Malahide Rugby Football Club may collect, process, and store personal and sensitive data on an ongoing basis. This policy is aligned with the Data Protection Acts 1988, 2003, and the General Data Protection Regulation EU/2016/679 (GDPR), which outline the rights of individuals and the responsibilities of organisations.
This policy applies to all data held by the club, including paper records, electronic records, and CCTV images.
2. Ownership
This policy is maintained by the Club’s Data Protection Officer (DPO) and approved by the Executive Committee. It is reviewed at least annually or whenever relevant legal or operational changes occur.
Questions or suggestions regarding this policy should be directed to the DPO.
3. Scope
This policy applies to:
All employees (staff, contractors),
Mentors and coaches,
Relevant third parties associated with Malahide RFC.
All personnel must adhere to the principles of this policy and relevant data protection laws.
Examples of personal data covered:
Name, date of birth, address, PPSN
Contact details, work experience, employer
Bank details, income, liabilities, IP address, personal images
Examples of sensitive data:
Medical data, criminal convictions, tax offences
4. Safeguarding Principles & Measures
4.1 Fair Collection and Processing
Data will be collected fairly and only as needed.
Individuals will be informed about:
How long data is stored
Their rights under GDPR (access, correction, deletion)
Whether data provision is required
Any automated decision-making involved
4.2 Purpose Limitation
Data is collected for specific, lawful purposes only.
4.3 Use Limitation
Data will only be used for its intended purpose unless legally required.
4.4 Security Measures
Physical, technical, and organisational safeguards are in place to protect data.
Access is restricted on a need-to-know basis.
4.5 Data Minimisation
Only necessary personal data is collected and retained.
4.6 Accuracy
Data is kept up to date and corrected when necessary.
4.7 Storage Limitation
Data is retained only for as long as necessary.
4.8 Rights of Individuals
Data subjects can request:
Access to data
Corrections
Objection to processing
Erasure or restriction
All valid requests will be addressed within 30 days.
4.9 Data Transfers
No data is transferred outside the EU without appropriate safeguards.
4.10 Record of Processing
A detailed internal record of all data processing activities is maintained.
4.11 Data Breach Notification
The DPO must be notified of any suspected breach within 30 minutes.
Serious breaches are reported to the Supervisory Authority within 72 hours.

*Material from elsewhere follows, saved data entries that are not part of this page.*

-- pv_equiv track=rewrite | github.com/pypi-data/pypi-mirror-320 | packages/fast2app/fast2app-1.2.2-py3-none-any.whl/fast2app/parsing/validity_checks.py | _find_duplicates_with_counts
-- ===== SOURCE A (Python) =====
-- def _find_duplicates_with_counts(input_list: list[str]) -> dict[str, int]:
--     """
--     Returns the duplicates and their number of occurrences in the input list.
--
--     Args:
--         input_list (list[str]): _description_
--
--     Returns:
--         dict[str, int]: _description_
--     """
--     element_count = {}
--     duplicates = {}
--
--     # Count occurrences of each element
--     for item in input_list:
--         element_count[item] = element_count.get(item, 0) + 1
--
--     # Find elements that appear more than once and store their counts
--     for item, count in element_count.items():
--         if count > 1:
--             duplicates[item] = count
--
--     return duplicates
-- ===== SOURCE B (Python) =====
-- def _find_duplicates_with_counts(input_list: list[str]) -> dict[str, int]:
--     """Single loop over first occurrences: count each distinct element with
--     list.count and record it immediately when the count exceeds one."""
--     duplicates = {}
--     seen = set()
--     for item in input_list:
--         if item not in seen:
--             seen.add(item)
--             count = input_list.count(item)
--             if count > 1:
--                 duplicates[item] = count
--     return duplicates
-- ===== Notes on version B (the rewrite author's own statement) =====
-- stated objective: alternative
-- what changed: Replaces the two-dict pipeline (count everything into a dict, then filter the items in a second pass) by one loop over first occurrences that counts each distinct element directly with list.count, maintaining a seen-set and emitting a duplicate the moment its count is known; no counting dict exists.
import Mathlib
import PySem

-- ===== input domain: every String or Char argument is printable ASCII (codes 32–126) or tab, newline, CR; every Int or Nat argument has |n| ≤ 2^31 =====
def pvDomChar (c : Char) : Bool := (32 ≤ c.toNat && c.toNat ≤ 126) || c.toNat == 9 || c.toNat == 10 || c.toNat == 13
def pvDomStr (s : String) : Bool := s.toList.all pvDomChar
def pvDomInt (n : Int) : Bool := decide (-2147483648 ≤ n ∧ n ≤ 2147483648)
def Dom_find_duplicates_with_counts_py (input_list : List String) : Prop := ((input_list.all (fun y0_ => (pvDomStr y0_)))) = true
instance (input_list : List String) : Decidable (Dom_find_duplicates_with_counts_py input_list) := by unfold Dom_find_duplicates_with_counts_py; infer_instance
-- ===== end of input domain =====

-- B replaces the count-dict-then-filter pipeline with a single loop over first
-- occurrences that counts each distinct element via list.count (alternative
-- decomposition, not faster).

-- ===== PORT A =====
def find_duplicates_with_counts_py (input_list : List String) : List (String × Int) :=
  let element_count : PySem.Dict String Int :=
    input_list.foldl (fun d item => d.insert item (d.getD item 0 + 1)) PySem.Dict.empty
  let duplicates : PySem.Dict String Int :=
    element_count.items.foldl
      (fun dup p => if p.2 > 1 then dup.insert p.1 p.2 else dup) PySem.Dict.empty
  duplicates.items

-- ===== PORT B =====
def find_duplicates_with_counts_py_alt (input_list : List String) : List (String × Int) :=
  let res :=
    input_list.foldl
      (fun (st : PySem.Set String × PySem.Dict String Int) item =>
        if PySem.Set.contains st.1 item then st
        else
          let seen := PySem.Set.add st.1 item
          let count : Int := (PySem.List.count input_list item : Int)
          if count > 1 then (seen, st.2.insert item count) else (seen, st.2))
      (PySem.Set.empty, PySem.Dict.empty)
  res.2.items

-- ===== PRECONDITION & SPEC =====
def Spec_find_duplicates_with_counts_py (input_list : List String) (out : List (String × Int)) : Prop := out = find_duplicates_with_counts_py_alt input_list
instance (input_list : List String) (out : List (String × Int)) : Decidable (Spec_find_duplicates_with_counts_py input_list out) := by unfold Spec_find_duplicates_with_counts_py; infer_instance

-- ===== CLAIM (what is proved, stated in full; the proofs are below) =====
def Claim_equal_find_duplicates_with_counts_py : Prop := ∀ (input_list : List String), Dom_find_duplicates_with_counts_py input_list → Spec_find_duplicates_with_counts_py input_list (find_duplicates_with_counts_py input_list)

-- ===== LEMMAS AND PROOFS =====

-- the elements of l not yet in s, in first-occurrence order
def pvNewKeys : List String → List String → List String
  | _, [] => []
  | s, x :: xs =>
    if s.contains x then pvNewKeys s xs else x :: pvNewKeys (PySem.Set.add s x) xs

lemma pvFoldl_add_eq (l : List String) : ∀ (s : List String),
    l.foldl PySem.Set.add s = s ++ pvNewKeys s l := by
  induction l with
  | nil => intro s; simp [pvNewKeys]
  | cons x xs ih =>
    intro s
    by_cases h : x ∈ s
    · simp [pvNewKeys, h, List.foldl_cons, ih]
    · have hc : s.contains x = false := by simpa using h
      simp only [pvNewKeys, hc, List.foldl_cons, PySem.Set.add_of_not_mem h,
        Bool.false_eq_true, if_false, ih]
      simp

lemma pvOfList_eq_newKeys (l : List String) :
    PySem.Set.ofList l = pvNewKeys [] l := by
  rw [PySem.Set.ofList_eq_foldl, pvFoldl_add_eq l []]; simp

lemma pvFoldA (ps : List (String × Int)) : ∀ (d : PySem.Dict String Int),
    (ps.map Prod.fst).Nodup → (∀ p ∈ ps, d.contains p.1 = false) →
    (ps.foldl (fun dup p => if p.2 > 1 then dup.insert p.1 p.2 else dup) d).items
      = d.items ++ ps.filter (fun p => decide (p.2 > 1)) := by
  induction ps with
  | nil => intro d _ _; simp
  | cons p ps ih =>
    intro d hnd hfresh
    simp only [List.map_cons, List.nodup_cons] at hnd
    by_cases h : p.2 > 1
    · have hpc : d.contains p.1 = false := hfresh p (by simp)
      have hitems : (d.insert p.1 p.2).items = d.items ++ [(p.1, p.2)] :=
        PySem.Dict.items_insert_of_not_contains _ _ hpc
      have hfresh' : ∀ q ∈ ps, (d.insert p.1 p.2).contains q.1 = false := by
        intro q hq
        rw [PySem.Dict.contains_insert]
        have h1 : q.1 ≠ p.1 := fun he => hnd.1 (he ▸ List.mem_map_of_mem hq)
        simp [h1, hfresh q (by simp [hq])]
      simp only [List.foldl_cons, if_pos h, ih _ hnd.2 hfresh', hitems,
        List.filter_cons, decide_eq_true h]
      simp
    · simp only [List.foldl_cons, if_neg h,
        ih _ hnd.2 (fun q hq => hfresh q (by simp [hq])), List.filter_cons]
      simp [h]

lemma pvFoldB (L : List String) (l : List String) : ∀ (s : PySem.Set String)
    (d : PySem.Dict String Int), (∀ k, d.contains k = true → k ∈ s) →
    (l.foldl
      (fun (st : PySem.Set String × PySem.Dict String Int) item =>
        if PySem.Set.contains st.1 item then st
        else
          let seen := PySem.Set.add st.1 item
          let count : Int := (PySem.List.count L item : Int)
          if count > 1 then (seen, st.2.insert item count) else (seen, st.2))
      (s, d)).2.items
      = d.items ++ ((pvNewKeys s l).map (fun k => (k, (PySem.List.count L k : Int)))).filter
          (fun p => decide (p.2 > 1)) := by
  induction l with
  | nil => intro s d _; simp [pvNewKeys]
  | cons x xs ih =>
    intro s d hd
    by_cases h : x ∈ s
    · have hc : PySem.Set.contains s x = true := (PySem.Set.contains_iff s x).mpr h
      simp only [List.foldl_cons, hc, if_pos, pvNewKeys, ih s d hd]
      simp [h]
    · have hc : PySem.Set.contains s x = false := by
        rw [← Bool.not_eq_true, (PySem.Set.contains_iff s x)]; exact h
      have hxd : d.contains x = false := by
        by_contra hb
        exact h (hd x (by revert hb; cases d.contains x <;> simp))
      by_cases hcnt : ((PySem.List.count L x : Int) > 1)
      · have hitems : (d.insert x (PySem.List.count L x : Int)).items
            = d.items ++ [(x, (PySem.List.count L x : Int))] :=
          PySem.Dict.items_insert_of_not_contains _ _ hxd
        have hd' : ∀ k, (d.insert x (PySem.List.count L x : Int)).contains k = true
            → k ∈ PySem.Set.add s x := by
          intro k hk
          rw [PySem.Dict.contains_insert] at hk
          rcases Bool.or_eq_true_iff.mp hk with hk | hk
          · exact (PySem.Set.mem_add s x k).mpr (Or.inr (by simpa using hk))
          · exact (PySem.Set.mem_add s x k).mpr (Or.inl (hd k hk))
        simp only [List.foldl_cons, hc, Bool.false_eq_true, if_false, if_pos hcnt,
          ih (PySem.Set.add s x) _ hd', hitems, pvNewKeys]
        simp only [PySem.List.count_eq] at hcnt
        simp [h, hcnt]
      · have hd' : ∀ k, d.contains k = true → k ∈ PySem.Set.add s x :=
          fun k hk => (PySem.Set.mem_add s x k).mpr (Or.inl (hd k hk))
        simp only [List.foldl_cons, hc, Bool.false_eq_true, if_false, if_neg hcnt,
          ih (PySem.Set.add s x) _ hd', pvNewKeys]
        simp only [PySem.List.count_eq] at hcnt
        simp [h, hcnt]

-- ===== VERDICT (by name: the statement is the Claim_ definition above) =====
theorem find_duplicates_with_counts_py_spec : Claim_equal_find_duplicates_with_counts_py := by
  intro L _
  unfold Spec_find_duplicates_with_counts_py
  have eA : find_duplicates_with_counts_py L
      = ((PySem.Dict.counter L).items.foldl
          (fun dup p => if p.2 > 1 then dup.insert p.1 p.2 else dup)
          PySem.Dict.empty).items := rfl
  have eB : find_duplicates_with_counts_py_alt L
      = (PySem.Dict.empty : PySem.Dict String Int).items
          ++ ((pvNewKeys [] L).map (fun k => (k, (PySem.List.count L k : Int)))).filter
              (fun p => decide (p.2 > 1)) :=
    pvFoldB L L [] PySem.Dict.empty (by simp)
  rw [eA, eB, PySem.Dict.items_counter,
    pvFoldA ((PySem.Set.ofList L).map (fun k => (k, (L.count k : Int))))
      PySem.Dict.empty
      (by simp only [List.map_map]
          exact List.Nodup.map (fun a b h => by simpa [Function.comp] using h) (PySem.Set.nodup_ofList L))
      (by simp)]
  simp [pvOfList_eq_newKeys, PySem.List.count_eq]
-- the two clipping passes: B's event list is the event list of A's rel list
lemma clipB_eq_ev : ∀ (ts : List (Int × Int)) (start0 L : Int)
    (relacc : List (Int × Int)),
    ts.foldl (pvClipStepB start0 L) (pvEv relacc) = pvEv (ts.foldl (pvClipStepA start0 L) relacc) := by
  intro ts
  induction ts with
  | nil => intro start0 L relacc; rfl
  | cons ab ts ih =>
    intro start0 L relacc
    simp only [List.foldl_cons]
    rw [show pvClipStepB start0 L (pvEv relacc) ab = pvEv (pvClipStepA start0 L relacc ab) from ?_,
      ih]
    unfold pvClipStepA pvClipStepB
    by_cases hk : max (ab.1 - start0) 0 < min (ab.2 - start0) L
    · rw [if_pos hk, if_neg (by omega)]
      rw [if_pos (by omega)]
      have h1 : (if ab.1 - start0 < 0 then 0 else ab.1 - start0) = max (ab.1 - start0) 0 := by
        split <;> omega
      have h2 : (if ab.2 - start0 > L then L else ab.2 - start0) = min (ab.2 - start0) L := by
        split <;> omega
      rw [h1, h2]
      simp [pvEv]
    · rw [if_neg hk]
      by_cases hg : ab.2 - start0 ≤ 0 ∨ ab.1 - start0 ≥ L
      · rw [if_pos hg]
      · rw [if_neg hg, if_neg (by omega)]

lemma clipA_pos : ∀ (ts : List (Int × Int)) (start0 L : Int) (acc : List (Int × Int)),
    (∀ p ∈ acc, p.1 < p.2) → ∀ p ∈ ts.foldl (pvClipStepA start0 L) acc, p.1 < p.2 := by
  intro ts
  induction ts with
  | nil => intro start0 L acc h; simpa using h
  | cons ab ts ih =>
    intro start0 L acc h
    simp only [List.foldl_cons]
    refine ih start0 L _ ?_
    intro p hp
    unfold pvClipStepA at hp
    dsimp only at hp
    split_ifs at hp <;>
      first
        | exact h p hp
        | (rcases List.mem_append.1 hp with hp | hp
           · exact h p hp
           · rw [List.mem_singleton.1 hp]; dsimp only; omega)

-- ===== VERDICT (by name: the statement is the Claim_ definition above) =====
-- A's merge_intervals is the recursive merge of the sorted list
lemma merge_intervals_eq (rel : List (Int × Int)) :
    merge_intervals rel = mergeRec (PySem.List.sorted2 rel Prod.fst Prod.snd false) := by
  unfold merge_intervals
  by_cases hrel : rel = []
  · rw [if_pos hrel, hrel, show (PySem.List.sorted2 ([] : List (Int × Int)) Prod.fst Prod.snd false)
      = [] from rfl, mergeRec]
  · rw [if_neg hrel]
    rcases hsort : PySem.List.sorted2 rel Prod.fst Prod.snd false with _ | ⟨first, rest⟩
    · have hperm := PySem.List.sorted2_perm rel Prod.fst Prod.snd false
      rw [hsort] at hperm
      exact absurd hperm.symm.eq_nil hrel
    · have h := foldA_eq_mergeRec rest [] first
      simp only [List.nil_append] at h
      rw [mergeRec]
      exact h

theorem clip_abs_to_rel_spec : Claim_equal_clip_abs_to_rel := by
  intro ts start0 end0 _
  unfold Spec_clip_abs_to_rel clip_abs_to_rel clip_abs_to_rel_alt
  dsimp only
  rw [merge_intervals_eq]
  rw [show ts.foldl (pvClipStepB start0 (end0 - start0)) []
      = pvEv (ts.foldl (pvClipStepA start0 (end0 - start0)) []) from
    (by simpa [pvEv] using clipB_eq_ev ts start0 (end0 - start0) [])]
  have hpos : ∀ p ∈ ts.foldl (pvClipStepA start0 (end0 - start0)) [], p.1 < p.2 :=
    clipA_pos ts start0 (end0 - start0) [] (by simp)
  set rel := ts.foldl (pvClipStepA start0 (end0 - start0)) [] with hrel
  set S := PySem.List.sorted2 rel Prod.fst Prod.snd false with hS
  have hSperm : S.Perm rel := PySem.List.sorted2_perm rel Prod.fst Prod.snd false
  have hSpw : S.Pairwise pvLeE := sorted2_pairwise' rel
  have hSpos : ∀ p ∈ S, p.1 < p.2 := fun p hp => hpos p (hSperm.subset hp)
  have hevperm : (pvEv rel).Perm (pvEv S) :=
    List.Perm.flatMap_right _ hSperm.symm
  rw [sorted2_perm_inv _ _ hevperm]
  exact (sweep_main S hSpw hSpos).symm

4.12 Monitoring & Compliance
A DPO is responsible for:
Maintaining processing records
Audits and compliance checks
Privacy impact assessments
Ensuring GDPR alignment
5. Data Breach Procedures
Any personal data breach (paper or digital) must be reported immediately.
Examples of breaches:
Lost/stolen devices or documents
Cyberattacks or hacking
Human error or misaddressed emails
Improper data sharing
All breaches must be reported to the DPO via the official form found in Appendix 1.
6. Training
All staff and mentors will receive Data Protection training:
During induction
With annual refresher sessions
Via online resources where applicable
7. Employee Agreement
All employees must comply with this policy. Non-compliance may lead to disciplinary action under the Club’s internal procedures.
Appendix 1 – Glossary
Term
Definition
Data
Any information that can be processed (manual or digital)
Automated Data
Data on computers or intended for computer processing
Manual Data
Paper-based files forming part of a filing system
Data Controller
The person/entity responsible for personal data
Data Processor
Entity processing data on behalf of a controller
DPO
Person responsible for overseeing data protection compliance
Data Subject
The individual whose data is held
GDPR
EU General Data Protection Regulation (2016/679)
Personal Data
Data identifying a living individual
Sensitive Data
Special categories: health, convictions, ethnicity, etc.
Processing
Any operation on data (collecting, storing, deleting, etc.)